CB: I’m not going to talk about self defense. I’m going to talk about how you win with self defense in a criminal case.
MK: Tell you what. You tell us how we win and I’ll tell you about one we didn’t.
CB: In a self defense case, it’s usually a good policy, if you’re in a fight or a skirmish, that if it’s a fist fight, you don’t bring a weapon, because the law doesn’t take kindly to people using weapons when there’s no reason to use a weapon.
CB: So, in one of my cases, my client did just that. He was basically in a fist fight. He pulled out a knife and emptied the attacker’s onto the ground in front of him. He was charged with aggravated battery. We went to trial, of course. They weren’t going to offer anything. I had a good client and I had confidence in him.
CB: So, we go to trial and, of course, the State makes the argument that just because the attacker hit my client with his fists and cursed him, that my client had no right to immediately pull out a knife and slice him from side to side.
CB: It all started at a barbecue, as so many skirmishes in Fort Pierce, Florida do. Good friends, good family. My client was an older gentleman. Probably my age that I am now, so a real old guy, and he was assigned the task of cutting up the chicken for the barbecue, so he’s got to bring his super-sharp knife. He was cutting up the chicken. And somehow, some way, he raised the ire of one of the party-goers, who physically attacked him, punched him, cursed him. And my guy’s response was to do to him what he was doing to the chicken – separate it.
CB: So, with one swoop of the knife, he cut the man’s gut open from side to side. The testimony was that they had to take him to the hospital. Of course, it had to be a pick up truck, right? He’s in the passenger side holding his intestines back in his belly, gets to the hospital. They suture him up and he was, for all intents and purposes, pretty fine when he came to trial, except that he had this huge scar across his belly.
CB: So, how do you defend a case when your client takes what appears to be a smaller aggression and turns it into a real injurious situation?
MK: Prosecutors like to use the word “escalate”.
CB: Escalate! With a weapon instead of his fists.
CB: Well, as you know, the law doesn’t require someone to bring a fist to a fist fight if the other party has way more abilities, is bigger, stronger, younger. So that’s what I focused on in trial. I had the accuser stand in front of the jury. He was a big man. Meanwhile, I dressed my older gentleman in a nice coat and tie. I made him go out and get glasses so he looked older than he really was. He looked like he was a professor, peaceful, even though he had a criminal record.
CB: The accuser was very happy with my cross-examination because I had him stand in front of the jury and flex his muscles, turn around, see his back muscles. Describe your height, your weight. Wouldn’t you agree you’re much bigger, much stronger?
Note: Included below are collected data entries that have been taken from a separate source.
-- pv_equiv track=rewrite | github.com/jano31415/codejam | codeforces/793_round_div2/probc.py | solve
-- ===== SOURCE A (Python) =====
-- def solve(n,arr):
--     keys = set(arr)
--     counter = {k:0 for k in keys}
--     for a in arr:
--         counter[a] += 1
--
--     res = 0
--     round = False
--     for k in counter:
--         if counter[k] >= 2:
--             res+=2
--         if counter[k] == 1:
--             res+=1
--             round=True
--
--     if round:
--         res = res + res%2
--     return res//2
-- ===== SOURCE B (Python) =====
-- def solve(n, arr):
--     # Partition-and-recurse: repeatedly strip ALL copies of the first remaining
--     # value; count distinct values and how many occurred exactly once; answer
--     # is distinct - singles // 2 (each lone value pairs up with another lone one).
--     distinct = 0
--     singles = 0
--     rest = list(arr)
--     while rest:
--         x = rest[0]
--         cnt = rest.count(x)
--         rest = [y for y in rest if y != x]
--         distinct += 1
--         if cnt == 1:
--             singles += 1
--     return distinct - singles // 2
-- ===== Notes on version B (the rewrite author's own statement) =====
-- stated objective: alternative
-- what changed: Replaces A's dict-of-counts plus accumulator-with-round-flag and parity-adjust-then-halve by a dict-free partition loop that repeatedly strips all copies of the first remaining value, tallying distinct values and singletons, and returns distinct - singles//2.
import Mathlib
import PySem

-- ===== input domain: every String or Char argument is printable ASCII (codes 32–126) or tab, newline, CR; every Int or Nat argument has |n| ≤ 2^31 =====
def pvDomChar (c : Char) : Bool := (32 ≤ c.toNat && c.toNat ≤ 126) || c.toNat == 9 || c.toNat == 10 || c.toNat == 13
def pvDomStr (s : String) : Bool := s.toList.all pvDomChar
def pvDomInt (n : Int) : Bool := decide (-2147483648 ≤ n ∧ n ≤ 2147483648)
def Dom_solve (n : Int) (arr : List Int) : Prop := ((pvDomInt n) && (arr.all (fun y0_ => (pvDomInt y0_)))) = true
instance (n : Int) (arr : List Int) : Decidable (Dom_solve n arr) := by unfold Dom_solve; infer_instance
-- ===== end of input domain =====

-- B drops A's dict of counts, running accumulator with a boolean round flag and the final
-- parity-adjust-then-halve: it repeatedly strips all copies of the first remaining value
-- (a dict-free partition loop), tallying distinct values and singletons, and returns
-- distinct - singles//2; objective: alternative (same answers, different algorithm).

-- ===== PORT A =====
-- keys = set(arr); {k:0 for k in keys}; counter[a] += 1 (key always present, so modify is exact)
def solve (n : Int) (arr : List Int) : Int :=
  let keys : PySem.Set Int := PySem.Set.ofList arr
  let counter0 : PySem.Dict Int Int := keys.foldl (fun d k => d.insert k 0) PySem.Dict.empty
  let counter : PySem.Dict Int Int := arr.foldl (fun d a => d.modify a 0 (· + 1)) counter0
  let st : Int × Bool := counter.keys.foldl
    (fun (st : Int × Bool) k =>
      let res1 := if 2 ≤ counter.getD k 0 then st.1 + 2 else st.1
      if counter.getD k 0 = 1 then (res1 + 1, true) else (res1, st.2))
    (0, false)
  let res : Int := if st.2 then st.1 + PySem.Int.mod st.1 2 else st.1
  PySem.Int.floordiv res 2

-- ===== PORT B =====
-- the while loop of Source B: state (distinct, singles, rest); terminates since the filter shrinks rest
def solveLoop (rest : List Int) (distinct singles : Int) : Int × Int :=
  match rest with
  | [] => (distinct, singles)
  | x :: tl =>
    let cnt : Int := ((x :: tl).count x : Int)
    let rest' := (x :: tl).filter (fun y => y ≠ x)
    solveLoop rest' (distinct + 1) (singles + if cnt = 1 then 1 else 0)
termination_by rest.length
decreasing_by
  simp only [List.filter_cons, ne_eq, decide_not, decide_true, Bool.not_true,
    List.length_cons]
  exact Nat.lt_succ_of_le (List.length_filter_le _ _)


def solve_alt (n : Int) (arr : List Int) : Int :=
  let ds := solveLoop arr 0 0
  ds.1 - PySem.Int.floordiv ds.2 2

-- ===== PRECONDITION & SPEC =====
def Spec_solve (n : Int) (arr : List Int) (out : Int) : Prop := out = solve_alt n arr
instance (n : Int) (arr : List Int) (out : Int) : Decidable (Spec_solve n arr out) := by unfold Spec_solve; infer_instance

-- ===== CLAIM (what is proved, stated in full; the proofs are below) =====
def Claim_equal_solve : Prop := ∀ (n : Int) (arr : List Int), Dom_solve n arr → Spec_solve n arr (solve n arr)

-- ===== LEMMAS AND PROOFS =====

-- A side ------------------------------------------------------------------

lemma getD_zero_init (keys : List Int) (d : PySem.Dict Int Int)
    (h : ∀ v, d.getD v 0 = 0) (v : Int) :
    (keys.foldl (fun d k => d.insert k 0) d).getD v 0 = 0 := by
  induction keys generalizing d with
  | nil => exact h v
  | cons k t ih =>
      simp only [List.foldl_cons]
      exact ih _ (fun w => by rw [PySem.Dict.getD_insert]; split <;> simp [h])

lemma counterA_getD (arr : List Int) (v : Int) :
    ((arr.foldl (fun d a => d.modify a 0 (· + 1))
        ((PySem.Set.ofList arr).foldl (fun d k => d.insert k 0) PySem.Dict.empty)).getD v 0)
      = (arr.count v : Int) := by
  rw [PySem.Dict.getD_foldl_modify_add_one,
      getD_zero_init _ _ (fun w => by simp [PySem.Dict.getD_empty])]
  ring

lemma counterA_keys (arr : List Int) :
    (arr.foldl (fun d a => d.modify a 0 (· + 1))
        ((PySem.Set.ofList arr).foldl (fun d k => d.insert k 0)
          (PySem.Dict.empty : PySem.Dict Int Int))).keys
      = PySem.Set.ofList arr := by
  rw [PySem.Dict.keys_foldl_modify, PySem.Dict.keys_foldl_insert]
  simp only [PySem.Dict.keys_empty]
  rw [PySem.Set.update_nil_left, PySem.Set.ofList_ofList,
      PySem.Set.update_eq_append_filter]
  have h : (PySem.Set.ofList arr).filter
      (fun y => !(PySem.Set.contains (PySem.Set.ofList arr) y)) = [] := by
    apply List.filter_eq_nil_iff.mpr
    intro x hx
    have hxa : x ∈ arr := (PySem.Set.mem_ofList _ _).mp hx
    simp [PySem.Set.contains_eq_listContains, hxa]
  rw [h, List.append_nil]

lemma loopA (c : Int → Int) (l : List Int) (r0 : Int) (b0 : Bool) :
    l.foldl (fun (st : Int × Bool) k =>
        let res1 := if 2 ≤ c k then st.1 + 2 else st.1
        if c k = 1 then (res1 + 1, true) else (res1, st.2)) (r0, b0)
      = (r0 + 2 * (l.countP (fun k => decide (2 ≤ c k)) : Int)
           + (l.countP (fun k => c k == 1) : Int),
         b0 || l.any (fun k => c k == 1)) := by
  induction l generalizing r0 b0 with
  | nil => simp
  | cons k t ih =>
      rw [List.foldl_cons]
      have hpair : (let res1 := if 2 ≤ c k then ((r0, b0) : Int × Bool).1 + 2 else ((r0, b0) : Int × Bool).1
          if c k = 1 then (res1 + 1, true) else (res1, ((r0, b0) : Int × Bool).2))
        = ((if 2 ≤ c k then r0 + 2 else r0) + (if c k = 1 then 1 else 0),
           b0 || (c k == 1)) := by
        by_cases h1 : c k = 1 <;> simp [h1]
      rw [hpair, ih]
      simp only [List.countP_cons, List.any_cons]
      apply Prod.ext
      · by_cases h2 : 2 ≤ c k <;> by_cases h1 : c k = 1 <;>
          simp [h1, h2] <;> omega
      · simp [Bool.or_assoc]

-- B side ------------------------------------------------------------------

lemma ofList_cons_perm (x : Int) (tl : List Int) :
    (PySem.Set.ofList (x :: tl)).Perm
      (x :: PySem.Set.ofList (tl.filter (fun y => y ≠ x))) := by
  apply (List.perm_ext_iff_of_nodup (PySem.Set.nodup_ofList _) ?_).mpr
  · intro a
    simp only [PySem.Set.mem_ofList, List.mem_cons, List.mem_filter, ne_eq, decide_eq_true_eq]
    by_cases hax : a = x <;> simp [hax]
  · refine List.nodup_cons.mpr ⟨?_, PySem.Set.nodup_ofList _⟩
    intro hx
    have := (PySem.Set.mem_ofList _ _).mp hx
    simp at this

lemma solveLoop_eq (arr : List Int) (d0 s0 : Int) :
    solveLoop arr d0 s0
      = (d0 + ((PySem.Set.ofList arr).length : Int),
         s0 + ((PySem.Set.ofList arr).countP (fun k => (arr.count k : Int) == 1) : Int)) := by
  fun_induction solveLoop arr d0 s0 with
  | case1 d0 s0 => simp [PySem.Set.ofList]
  | case2 d0 s0 x tl cnt rest' ih =>
      have hperm := ofList_cons_perm x tl
      have hlen := hperm.length_eq
      have hrest' : rest' = tl.filter (fun y => y ≠ x) := by
        simp [rest']
      have hcnt : (PySem.Set.ofList (x :: tl)).countP (fun k => (((x :: tl).count k : Int)) == 1)
          = (x :: PySem.Set.ofList (tl.filter (fun y => y ≠ x))).countP
              (fun k => (((x :: tl).count k : Int)) == 1) := hperm.countP_eq _
      have hcong : (PySem.Set.ofList (tl.filter (fun y => y ≠ x))).countP
              (fun k => (((x :: tl).count k : Int)) == 1)
          = (PySem.Set.ofList (tl.filter (fun y => y ≠ x))).countP
              (fun k => (((tl.filter (fun y => y ≠ x)).count k : Int)) == 1) := by
        apply List.countP_congr
        intro k hk
        have hk' := (PySem.Set.mem_ofList _ _).mp hk
        have hkx : k ≠ x := by
          rcases List.mem_filter.mp hk' with ⟨-, h⟩
          simpa using h
        have h1 : (x :: tl).count k = tl.count k := by
          simp [Ne.symm hkx]
        have h2 : (tl.filter (fun y => y ≠ x)).count k = tl.count k := by
          rw [List.count_filter (by simpa using hkx)]
        simp only [ne_eq, decide_not] at h2
        simp [h1, h2]
      simp only [dite_eq_ite] at ih
      rw [ih]
      apply Prod.ext
      · simp only [hrest', hlen, List.length_cons]
        push_cast
        ring
      · simp only [hrest']
        rw [hcnt, List.countP_cons, hcong]
        by_cases h1 : cnt = 1
        · have h0 : tl.count x = 0 := by
            simp only [cnt, List.count_cons_self] at h1; push_cast at h1; omega
          have hx : (((x :: tl).count x : Int) == 1) = true := by
            simp [h0]
          simp [h1, h0]; ring
        · have h0 : tl.count x ≠ 0 := by
            simp only [cnt, List.count_cons_self] at h1; push_cast at h1; omega
          have hx : (((x :: tl).count x : Int) == 1) = false := by
            simp; omega
          simp [h1, h0]

-- ===== VERDICT (by name: the statement is the Claim_ definition above) =====
theorem solve_spec : Claim_equal_solve := by
  intro n arr _
  show solve n arr = solve_alt n arr
  unfold solve solve_alt
  simp only [counterA_getD, counterA_keys]
  rw [loopA (fun k => (arr.count k : Int)), solveLoop_eq]
  set L := PySem.Set.ofList arr with hL
  set q := L.countP (fun k => decide (2 ≤ (arr.count k : Int))) with hq
  set s := L.countP (fun k => ((arr.count k : Int) == 1)) with hs
  have hqs : q + s = L.length := by
    have hs' : s = L.countP (fun k => decide ¬ ((fun k => decide (2 ≤ (arr.count k : Int))) k = true)) := by
      rw [hs]
      apply List.countP_congr
      intro k hk
      have h1 : 1 ≤ arr.count k := List.count_pos_iff.mpr ((PySem.Set.mem_ofList _ _).mp hk)
      simp only [beq_iff_eq, decide_eq_true_eq]
      constructor
      · intro h; omega
      · intro h; omega
    rw [hs', hq, ← List.length_eq_countP_add_countP]
  by_cases hb : L.any (fun k => (arr.count k : Int) == 1)
  · have hspos : 0 < s := by
      rw [hs]
      obtain ⟨k, hk, hpk⟩ := List.any_eq_true.mp hb
      exact List.countP_pos_iff.mpr ⟨k, hk, hpk⟩
    simp only [hb, Bool.false_or, if_true]
    rw [PySem.Int.mod_eq_emod_of_pos (by norm_num : (0:Int) < 2)]
    rw [PySem.Int.floordiv_eq_ediv_of_pos (by norm_num : (0:Int) < 2)]
    rw [PySem.Int.floordiv_eq_ediv_of_pos (by norm_num : (0:Int) < 2)]
    omega
  · have hs0 : s = 0 := by
      rw [hs]
      apply List.countP_eq_zero.mpr
      intro k hk
      have := List.any_eq_false.mp (Bool.not_eq_true _ ▸ hb) k hk
      simpa using this
    rw [PySem.Int.floordiv_eq_ediv_of_pos (by norm_num : (0:Int) < 2)]
    rw [PySem.Int.floordiv_eq_ediv_of_pos (by norm_num : (0:Int) < 2)]
    simp [hb]
    omega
What do you do for a living? “Oh, I’m a body man in an auto shop.”
MK: And he was proud of his physique. I remember that.
CB: He was proud of his muscles. I had him show the jury his enormous hands that were calloused and scarred from years of working body shop. I said, “Those are strong hands. You could really hurt somebody with those hands, couldn’t you?”
CB: He said, “Oh, yeah.”
CB: “Show the jury when you ball up your hand into a fist. That’s pretty much a dangerous weapon. Wouldn’t you agree?”
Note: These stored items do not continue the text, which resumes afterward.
-- ===== PORT B =====
-- B's helper euclid: recursive, with a - b*(a//b) in place of %
def gcdB (a b : Int) : Int :=
  if h : b = 0 then a else gcdB b (a - b * PySem.Int.floordiv a b)
termination_by b.natAbs
decreasing_by rw [pvSubFloordivEqMod]; exact pvModNatAbsLt a b h

def gcd_counts_alt (numbers : List Int) (gcd_dict : List (Int × Int)) : List (Int × Int) :=
  let st := (PySem.List.enumerate numbers 0).foldl (fun st p =>
      (PySem.List.slice numbers (some (p.1 + 1)) none).foldl (fun st y =>
        if st.1.contains (p.2, y) then
          let g := st.1.getD (p.2, y) 0
          (st.1, st.2.insert g (st.2.getD g 0 + 1))
        else
          let g := gcdB p.2 y
          (st.1.insert (p.2, y) g, st.2.insert g (st.2.getD g 0 + 1))) st)
    ((PySem.Dict.empty : PySem.Dict (Int × Int) Int), (PySem.Dict.empty : PySem.Dict Int Int))
  (st.2.items.foldl (fun d pc => d.insert pc.1 (d.getD pc.1 0 + pc.2))
    (PySem.Dict.ofList gcd_dict)).items

-- ===== PRECONDITION & SPEC =====
def Spec_gcd_counts (numbers : List Int) (gcd_dict : List (Int × Int)) (out : List (Int × Int)) : Prop := out = gcd_counts_alt numbers gcd_dict
instance (numbers : List Int) (gcd_dict : List (Int × Int)) (out : List (Int × Int)) : Decidable (Spec_gcd_counts numbers gcd_dict out) := by unfold Spec_gcd_counts; infer_instance

-- ===== CLAIM (what is proved, stated in full; the proofs are below) =====
def Claim_equal_gcd_counts : Prop := ∀ (numbers : List Int) (gcd_dict : List (Int × Int)), Dom_gcd_counts numbers gcd_dict → Spec_gcd_counts numbers gcd_dict (gcd_counts numbers gcd_dict)
-- pv_equiv track=rewrite | github.com/jdrae/algorithm | graph/depth first search/프_여행경로.py | solution
-- ===== SOURCE A (Python) =====
-- from queue import PriorityQueue
-- from collections import defaultdict
--
-- def solution(tickets):
--     answer = []
--     adj = defaultdict(PriorityQueue) # tip: 인접리스트
--     for [u, v] in tickets:
--         adj[u].put(v)
--
--     # dfs
--     stack = ["ICN"]
--     path = []
--     while stack:
--         curr = stack[-1]
--         if curr not in adj or adj[curr].qsize() == 0:
--             path.append(stack.pop())
--         else:
--             stack.append(adj[curr].get())
--     answer = path[::-1]
--     return answer
-- ===== SOURCE B (Python) =====
-- def solution(tickets):
--     # Recursive Hierholzer: adjacency dict of ascending-sorted lists; visit pops
--     # the smallest destination first, appends a node after its tickets are used.
--     adj = {}
--     for u, v in tickets:
--         adj.setdefault(u, []).append(v)
--     for u in adj:
--         adj[u].sort()
--     path = []
--
--     def visit(node):
--         while adj.get(node):
--             visit(adj[node].pop(0))
--         path.append(node)
--
--     visit("ICN")
--     return path[::-1]
-- ===== Notes on version B (the rewrite author's own statement) =====
-- stated objective: alternative
-- what changed: Replaces the iterative explicit-stack DFS over per-node priority queues with a recursive Hierholzer visit over a dict of pre-sorted adjacency lists (sort once, pop the head), appending each node after its tickets are exhausted.
import Mathlib
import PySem

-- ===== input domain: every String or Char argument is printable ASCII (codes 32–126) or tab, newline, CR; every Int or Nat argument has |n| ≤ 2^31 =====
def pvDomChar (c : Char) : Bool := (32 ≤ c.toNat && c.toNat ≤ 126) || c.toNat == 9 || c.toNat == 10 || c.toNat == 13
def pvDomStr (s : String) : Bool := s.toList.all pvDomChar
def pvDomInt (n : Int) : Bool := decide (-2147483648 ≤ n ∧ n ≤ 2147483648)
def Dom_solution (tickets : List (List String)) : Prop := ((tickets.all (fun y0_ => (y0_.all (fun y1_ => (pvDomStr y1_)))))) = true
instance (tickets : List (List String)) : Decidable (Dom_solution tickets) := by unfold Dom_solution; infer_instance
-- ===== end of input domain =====

-- B replaces A's iterative explicit-stack DFS over per-node priority queues by a recursive
-- Hierholzer visit over pre-sorted adjacency lists; equal return value, a different decomposition.

-- ===== PORT A =====
-- queue.PriorityQueue over strings, modelled as an ascending sorted list:
-- put = ordered insert, get = pop the head (the minimum), qsize = length. Exact for string payloads.
def pqPut (q : List String) (v : String) : List String := List.orderedInsert (· ≤ ·) v q

-- adj[u].put(v) on the defaultdict, for one ticket (A's build step)
def aStep (d : PySem.Dict String (List String)) (t : List String) :
    PySem.Dict String (List String) :=
  match t with
  | [u, v] => d.modify u [] (fun q => pqPut q v)       -- non-2 tickets raise in Python: outside Pre_
  | _ => d

-- the while-loop; fuel 2*|tickets|+1 is provably enough (each step pops a ticket or pops the stack)
def loopA : Nat → PySem.Dict String (List String) → List String → List String → List String
  | 0, _, _, path => path
  | f+1, adj, stack, path =>
    match stack with
    | [] => path
    | curr :: rest =>
      match adj.getD curr [] with           -- "curr not in adj or adj[curr].qsize() == 0"
      | [] => loopA f adj rest (path ++ [curr])          -- path.append(stack.pop())
      | c :: cs => loopA f (adj.insert curr cs) (c :: curr :: rest)  path  -- stack.append(adj[curr].get())

def solution (tickets : List (List String)) : List String :=
  let adj := tickets.foldl aStep PySem.Dict.empty
  (loopA (2 * tickets.length + 1) adj ["ICN"] []).reverse  -- path[::-1]

-- ===== PORT B =====
-- adj.setdefault(u, []).append(v) for one ticket (B's build step)
def bStep (d : PySem.Dict String (List String)) (t : List String) :
    PySem.Dict String (List String) :=
  match t with
  | [u, v] => d.modify u [] (fun l => l ++ [v])        -- non-2 tickets raise in Python: outside Pre_
  | _ => d

-- "for u in adj: adj[u].sort()": each entry's list sorted in place, entry order kept
def sortEach (d : PySem.Dict String (List String)) : PySem.Dict String (List String) :=
  PySem.Dict.mk (d.items.map (fun kv => (kv.1, PySem.List.sorted kv.2 (fun x => x) false)))

-- visit(node): while adj.get(node): visit(adj[node].pop(0)); path.append(node)
-- fuel |tickets|+1 is provably enough (every nested call removes a ticket first)
def visitB : Nat → PySem.Dict String (List String) → String → List String →
    PySem.Dict String (List String) × List String
  | 0, adj, _, path => (adj, path)
  | f+1, adj, node, path =>
    match adj.getD node [] with
    | [] => (adj, path ++ [node])
    | c :: cs =>
      let r := visitB f (adj.insert node cs) c path
      visitB f r.1 node r.2

def solution_alt (tickets : List (List String)) : List String :=
  let adj := sortEach (tickets.foldl bStep PySem.Dict.empty)
  (visitB (tickets.length + 1) adj "ICN" []).2.reverse   -- path[::-1]

-- ===== PRECONDITION & SPEC =====
-- Pre_ excludes tickets that are not [src, dst] pairs: on those the Python `for [u, v] in tickets`
-- unpacking raises ValueError in both A and B.
def Pre_solution (tickets : List (List String)) : Prop := ∀ t ∈ tickets, t.length = 2
instance (tickets : List (List String)) : Decidable (Pre_solution tickets) := by
  unfold Pre_solution; infer_instance

def pvWitness_solution : List (List String) := [["ICN", "AAA"], ["AAA", "ICN"]]

def Spec_solution (tickets : List (List String)) (out : List String) : Prop := out = solution_alt tickets
instance (tickets : List (List String)) (out : List String) : Decidable (Spec_solution tickets out) := by unfold Spec_solution; infer_instance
CB: “Oh, yeah!” he said He was just so happy to tell the jury how strong and bad he was. I think I actually had him admit that if he put enough force behind one of those fists that he could kill somebody with one blow.
CB: Meanwhile, the jury’s looking over at my professor who’s sitting calmly and serenely, and has his glasses on. Had a sportcoat on with one of those little ties that the cowboys wear. A string tie. He just looked like…well, not like an angry, violent man, but like a victim.
CB: I stressed to the jury in closing that what we had was a case of justifiable defense. He could have been killed by that big man, and he did not have to wait until he was almost dead to use that knife. He was not the aggressor; the other gentleman was the aggressor. He had a right to defend himself with what he had. There was no premeditation in that he went to the truck to get the knife. It was in the heat of the moment.
MK: What the lawyer would say is he used the amount of force that was necessary to protect himself or defend himself against imminent physical harm.
CB: Thank you! And once the man went down, he didn’t keep stabbing him. Then one of those things that pops into your head in closing argument when you’re standing there all proud of yourself, and I said, “Furthermore, Mr. So-and-So (the accuser) will probably go about life bragging about this scar and by the time it’s all said and done, he’ll have everyone believing he was in an alligator fight. He’ll wear that scar as a badge of courage his whole life.
MK: And he does.
CB: And he does, because that’s all he got out of his confrontation with my client was a scar. The funny thing in this case was, back then we had newspaper reporters following a lot of the cases and they would ask you at the end of the trial if you were surprised by the verdict and why did you think the jury did what they did.
CB: The jury was out about a half hour and the reporter asked if I was surprised by the verdict. I said, “No, I was only surprised that it took them so long to deliver it.”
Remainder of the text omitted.